Quelques semaines plus tard, la mort du président de l'institution, William Rehnquist, donnait l'occasion au locataire de la Maison Blanche de procéder à une seconde nomination. Début octobre, George W. Bush annonçait son choix. Il s'agissait de Harriet Miers, son ancienne avocate personnelle alors qu'il était gouverneur du Texas, devenue depuis chef des services juridiques de la Maison Blanche. Mais, très rapidement, les critiques fusaient. Les plus objectifs reprochaient à Harriet Miers son inexpérience totale en matière de droit constitutionnel, tandis que la droite religieuse ne la trouvait pas assez conservatrice.

La candidate de Bush malmenée par l'électorat républicain

Résultat : les groupes chrétiens opposés à l'avortement, par le biais d'une intense campagne dans les médias, se mobilisaient pour faire échec à sa confirmation par le Sénat. Avec succès puisque Harriet Miers jetait l'éponge elle-même avant l'épreuve des auditions parlementaires.

Pour George W. Bush, malmené dans les sondages et par la guerre en Irak, le retour à la case départ signifiait un nouveau dilemme : devait-il oui ou non satisfaire la frange la plus extrême de son électorat, prête à se retourner contre lui dans la perspective des législatives de l'an prochain ? Sa réponse est claire : en envoyant Samuel Alito à la Cour suprême, il a cédé à sa base pour ressouder le parti républicain.

Avec cet homme de 55 ans, juge à la cour d'appel fédérale de Philadelphie depuis 1990, cinq des neuf magistrats de la Cour suprême sont désormais classés dans le camp conservateur.
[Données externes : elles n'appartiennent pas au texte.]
-- pv_equiv track=rewrite | github.com/yummydum/ccg2lambda | scripts/coq_analyzer.py | find_final_subgoal_line_index
-- ===== SOURCE A (Python) =====
-- def find_final_subgoal_line_index(coq_output_lines):
--     indices = [
--         i for i, line in enumerate(coq_output_lines)
--         if line.endswith('subgoal')
--     ]
--     if not indices:
--         return None
--     return indices[-1]
-- ===== SOURCE B (Python) =====
-- def find_final_subgoal_line_index(coq_output_lines):
--     for i in range(len(coq_output_lines) - 1, -1, -1):
--         if coq_output_lines[i].endswith('subgoal'):
--             return i
--     return None
-- ===== Notes on version B (the rewrite author's own statement) =====
-- stated objective: simpler
-- what changed: Instead of materialising the full list of matching indices and taking its last element, B scans the list backward from the end and returns the first matching index immediately (early exit), or None when the loop finishes.
import Mathlib
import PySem

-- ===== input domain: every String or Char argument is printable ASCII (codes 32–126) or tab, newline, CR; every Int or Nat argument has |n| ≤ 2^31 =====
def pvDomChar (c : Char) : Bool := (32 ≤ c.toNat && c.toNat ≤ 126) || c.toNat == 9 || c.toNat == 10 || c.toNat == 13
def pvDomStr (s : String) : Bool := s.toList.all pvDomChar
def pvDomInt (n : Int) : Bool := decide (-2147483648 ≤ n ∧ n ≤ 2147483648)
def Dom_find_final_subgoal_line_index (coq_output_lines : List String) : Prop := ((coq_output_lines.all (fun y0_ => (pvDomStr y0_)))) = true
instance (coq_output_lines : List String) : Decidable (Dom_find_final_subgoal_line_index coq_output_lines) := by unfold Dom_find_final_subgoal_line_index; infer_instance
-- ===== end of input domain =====

-- B replaces A's forward pass that collects all matching indices with a backward scan
-- returning the first (i.e. last) matching index early; same return value, simpler shape.


-- ===== PORT A =====
-- list comprehension over enumerate → filterMap over PySem.List.enumerate
def find_final_subgoal_line_index (coq_output_lines : List String) : Option Int :=
  let indices := (PySem.List.enumerate coq_output_lines).filterMap
    (fun p => if PySem.Str.endswith p.2 "subgoal" then some p.1 else none)
  if indices.isEmpty then none
  else indices.getLast?

-- ===== PORT B =====
-- B scans backward: `for i in range(len(lines)-1, -1, -1)` with early return;
-- lines[i] with 0 ≤ i < len is exact as pyGetD.
def pvAltGo (coq_output_lines : List String) : Nat → Option Int
  | 0 => none
  | n + 1 =>
      if PySem.Str.endswith (PySem.List.pyGetD coq_output_lines (n : Int) "") "subgoal" then
        some (n : Int)
      else pvAltGo coq_output_lines n

def find_final_subgoal_line_index_alt (coq_output_lines : List String) : Option Int :=
  pvAltGo coq_output_lines coq_output_lines.length

-- ===== PRECONDITION & SPEC =====
def Spec_find_final_subgoal_line_index (coq_output_lines : List String) (out : Option Int) : Prop := out = find_final_subgoal_line_index_alt coq_output_lines
instance (coq_output_lines : List String) (out : Option Int) : Decidable (Spec_find_final_subgoal_line_index coq_output_lines out) := by unfold Spec_find_final_subgoal_line_index; infer_instance

-- ===== CLAIM (what is proved, stated in full; the proofs are below) =====
def Claim_equal_find_final_subgoal_line_index : Prop := ∀ (coq_output_lines : List String), Dom_find_final_subgoal_line_index coq_output_lines → Spec_find_final_subgoal_line_index coq_output_lines (find_final_subgoal_line_index coq_output_lines)

-- ===== LEMMAS AND PROOFS =====

-- structural description of A's index list, with explicit start offset
def pvIdxList (lines : List String) (s : Int) : List Int :=
  match lines with
  | [] => []
  | x :: xs => (if PySem.Str.endswith x "subgoal" then [s] else []) ++ pvIdxList xs (s + 1)

theorem pvIdxList_eq_filterMap (lines : List String) (s : Int) :
    (PySem.List.enumerate lines s).filterMap
      (fun p => if PySem.Str.endswith p.2 "subgoal" then some p.1 else none)
      = pvIdxList lines s := by
  induction lines generalizing s with
  | nil => simp [pvIdxList, PySem.List.enumerate_nil]
  | cons x xs ih =>
      by_cases hp : PySem.Str.endswith x "subgoal"
      · simp only [PySem.List.enumerate_cons, List.filterMap_cons, pvIdxList, if_pos hp, ih,
          List.singleton_append]
      · simp only [PySem.List.enumerate_cons, List.filterMap_cons, pvIdxList, if_neg hp, ih,
          List.nil_append]

theorem pvIdxList_append (lines : List String) (x : String) (s : Int) :
    pvIdxList (lines ++ [x]) s
      = pvIdxList lines s ++ (if PySem.Str.endswith x "subgoal" then [s + lines.length] else []) := by
  induction lines generalizing s with
  | nil => simp [pvIdxList]
  | cons y ys ih =>
      simp only [List.cons_append, pvIdxList, ih, List.length_cons, List.append_assoc]
      push_cast
      ring_nf

theorem pvAltGo_append (lines : List String) (x : String) (i : Nat) (h : i ≤ lines.length) :
    pvAltGo (lines ++ [x]) i = pvAltGo lines i := by
  induction i with
  | zero => rfl
  | succ n ih =>
      have hn : n < lines.length := h
      have hg : PySem.List.pyGetD (lines ++ [x]) (n : Int) ""
          = PySem.List.pyGetD lines (n : Int) "" := by
        simp [PySem.List.pyGetD_natCast, List.getD, List.getElem?_append_left hn]
      simp [pvAltGo, hg, ih (Nat.le_of_lt hn)]

theorem pvAltGo_eq_getLast (lines : List String) :
    pvAltGo lines lines.length = (pvIdxList lines 0).getLast? := by
  induction lines using List.reverseRecOn with
  | nil => simp [pvAltGo, pvIdxList]
  | append_singleton ys x ih =>
      have hx : PySem.List.pyGetD (ys ++ [x]) ((ys.length : Int)) "" = x := by
        simp [PySem.List.pyGetD_natCast, List.getD]
      simp only [List.length_append, List.length_cons, List.length_nil, Nat.zero_add,
        pvAltGo, hx, pvIdxList_append, Int.zero_add,
        pvAltGo_append ys x ys.length (le_refl _), ih]
      split
      · simp
      · simp

-- ===== VERDICT (by name: the statement is the Claim_ definition above) =====
theorem find_final_subgoal_line_index_spec : Claim_equal_find_final_subgoal_line_index := by
  intro lines _
  show find_final_subgoal_line_index lines = find_final_subgoal_line_index_alt lines
  unfold find_final_subgoal_line_index find_final_subgoal_line_index_alt
  rw [pvIdxList_eq_filterMap, pvAltGo_eq_getLast]
  by_cases h : (pvIdxList lines 0).isEmpty
  · simp_all [List.isEmpty_iff]
  · simp [h]
-- pv_equiv track=rewrite | github.com/peaciu29ernb/logslice | logslice/limit.py | skip_records
-- ===== SOURCE A (Python) =====
-- from typing import Iterable, Iterator
--
-- def skip_records(records: Iterable[dict], offset: int) -> Iterator[dict]:
--     """Skip the first `offset` records from the stream."""
--     if offset < 0:
--         raise ValueError(f"offset must be non-negative, got {offset}")
--     it = iter(records)
--     skipped = 0
--     for record in it:
--         if skipped < offset:
--             skipped += 1
--             continue
--         yield record
-- ===== SOURCE B (Python) =====
-- from typing import Iterable, Iterator
--
-- def skip_records(records: Iterable[dict], offset: int) -> Iterator[dict]:
--     """Skip the first `offset` records from the stream."""
--     if offset < 0:
--         raise ValueError(f"offset must be non-negative, got {offset}")
--     buf = list(records)
--     yield from buf[offset:]
-- ===== Notes on version B (the rewrite author's own statement) =====
-- stated objective: alternative
-- what changed: A streams with a per-record skipped counter and branch; B materializes the input into a list and emits the tail with one slice buf[offset:], removing per-item skip logic (trading streaming laziness for a single random-access slice).
-- outside the precondition, e.g. on skip_records([{'k': 'v'}], -1): A raises ValueError, B raises ValueError
import Mathlib
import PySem

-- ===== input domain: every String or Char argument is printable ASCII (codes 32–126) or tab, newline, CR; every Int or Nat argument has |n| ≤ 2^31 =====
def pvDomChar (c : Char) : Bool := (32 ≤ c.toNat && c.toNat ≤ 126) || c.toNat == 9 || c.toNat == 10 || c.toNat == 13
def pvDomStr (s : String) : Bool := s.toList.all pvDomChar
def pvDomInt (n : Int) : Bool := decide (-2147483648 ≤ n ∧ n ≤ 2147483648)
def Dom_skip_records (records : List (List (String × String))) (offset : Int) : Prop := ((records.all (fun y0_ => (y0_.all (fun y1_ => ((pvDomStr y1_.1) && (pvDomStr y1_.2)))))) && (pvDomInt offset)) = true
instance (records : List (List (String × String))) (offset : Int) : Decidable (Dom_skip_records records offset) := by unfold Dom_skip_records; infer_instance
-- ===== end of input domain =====

-- B materializes the stream into a list and emits the tail with one slice buf[offset:]
-- instead of A's per-record counter-and-branch loop; alternative decomposition, same cost.
-- Both Pythons are generators; equivalence is about the materialized output list.

-- ===== PORT A =====
-- loop `for record in it: if skipped < offset: skipped += 1; continue; yield record`
def skipRecordsLoop (xs : List (List (String × String))) (skipped offset : Int) : List (List (String × String)) :=
  match xs with
  | [] => []
  | r :: rest =>
    if skipped < offset then skipRecordsLoop rest (skipped + 1) offset
    else r :: skipRecordsLoop rest skipped offset

def skip_records (records : List (List (String × String))) (offset : Int) : List (List (String × String)) :=
  skipRecordsLoop records 0 offset

-- ===== PORT B =====
-- `buf = list(records); yield from buf[offset:]` — the slice buf[offset:] via PySem.List.slice.
def skip_records_alt (records : List (List (String × String))) (offset : Int) : List (List (String × String)) :=
  PySem.List.slice records (some offset) none

-- ===== PRECONDITION & SPEC =====
-- A raises ValueError for negative offset; excluded here.
def Pre_skip_records (records : List (List (String × String))) (offset : Int) : Prop := 0 ≤ offset
instance (records : List (List (String × String))) (offset : Int) : Decidable (Pre_skip_records records offset) := by unfold Pre_skip_records; infer_instance
def pvWitness_skip_records : (List (List (String × String))) × Int := ([[("a", "1")], [("b", "2")]], 1)
def Spec_skip_records (records : List (List (String × String))) (offset : Int) (out : List (List (String × String))) : Prop := out = skip_records_alt records offset
instance (records : List (List (String × String))) (offset : Int) (out : List (List (String × String))) : Decidable (Spec_skip_records records offset out) := by unfold Spec_skip_records; infer_instance

-- ===== CLAIM (what is proved, stated in full; the proofs are below) =====
def Claim_equal_skip_records : Prop := ∀ (records : List (List (String × String))) (offset : Int), Dom_skip_records records offset → Pre_skip_records records offset → Spec_skip_records records offset (skip_records records offset)

-- ===== LEMMAS AND PROOFS =====
theorem skipRecordsLoop_eq_drop (xs : List (List (String × String))) (skipped offset : Int) :
    skipRecordsLoop xs skipped offset = xs.drop (offset - skipped).toNat := by
  induction xs generalizing skipped with
  | nil => simp [skipRecordsLoop]
  | cons r rest ih =>
    by_cases h : skipped < offset
    · have hn : (offset - skipped).toNat = (offset - (skipped + 1)).toNat + 1 := by omega
      simp [skipRecordsLoop, h, ih, hn]
    · have hn : (offset - skipped).toNat = 0 := by omega
      simp [skipRecordsLoop, h, ih, hn]

-- ===== VERDICT (by name: the statement is the Claim_ definition above) =====
theorem skip_records_spec : Claim_equal_skip_records := by
  intro records offset _ hpre
  unfold Spec_skip_records skip_records skip_records_alt
  rw [skipRecordsLoop_eq_drop, PySem.List.slice_from records hpre]
  congr 1
  omega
Satisfaits, les groupes de pression religieux espèrent donc que leur nouveau héraut permettra d'aboutir à terme à l'abrogation de "Roe versus Wade", la décision de de 1973 qui autorise l'avortement.

Confirmation difficile

Parmi ses nombreuses décisions, Samuel Alito s'est ainsi déjà distingué en soutenant notamment une loi en Pennsylvanie imposant à une femme de prévenir son mari avant un avortement, texte par la suite rejeté par la Cour suprême. A l'opposé, les mouvements de gauche, comme MoveOn, ou féministe, comme NOW (National organisation for women), affirment que "plusieurs des droits fondamentaux sont menacés". "C'est le droit à notre vie privée, notre droit à prendre nos propres décisions de santé et de contraception qui est en jeu" lance par exemple le Planning familial.

La prochaine bataille de cette "guerre sainte" consistera donc à confirmer ou non Samuel Alito au Sénat. Ses auditions auront lieu en janvier, avant le vote prévu à la fin du mois. Avant de s'installer, il devra obtenir la majorité mais les Démocrates auront un dernier recours avec la possibilité de jouer l'obstruction si moins de 60 sénateurs valident la candidature. Les Républicains ne disposant que de 55 sièges, il leur faudra convaincre plusieurs Démocrates. D'ici là, les groupes de pression des deux camps s'apprêtent, à coup de milliers de dollars, à lancer de nombreuses opérations de propagande, notamment dans les médias.

(photo afp-Luke Frazza : George W. Bush et Samuel Alito)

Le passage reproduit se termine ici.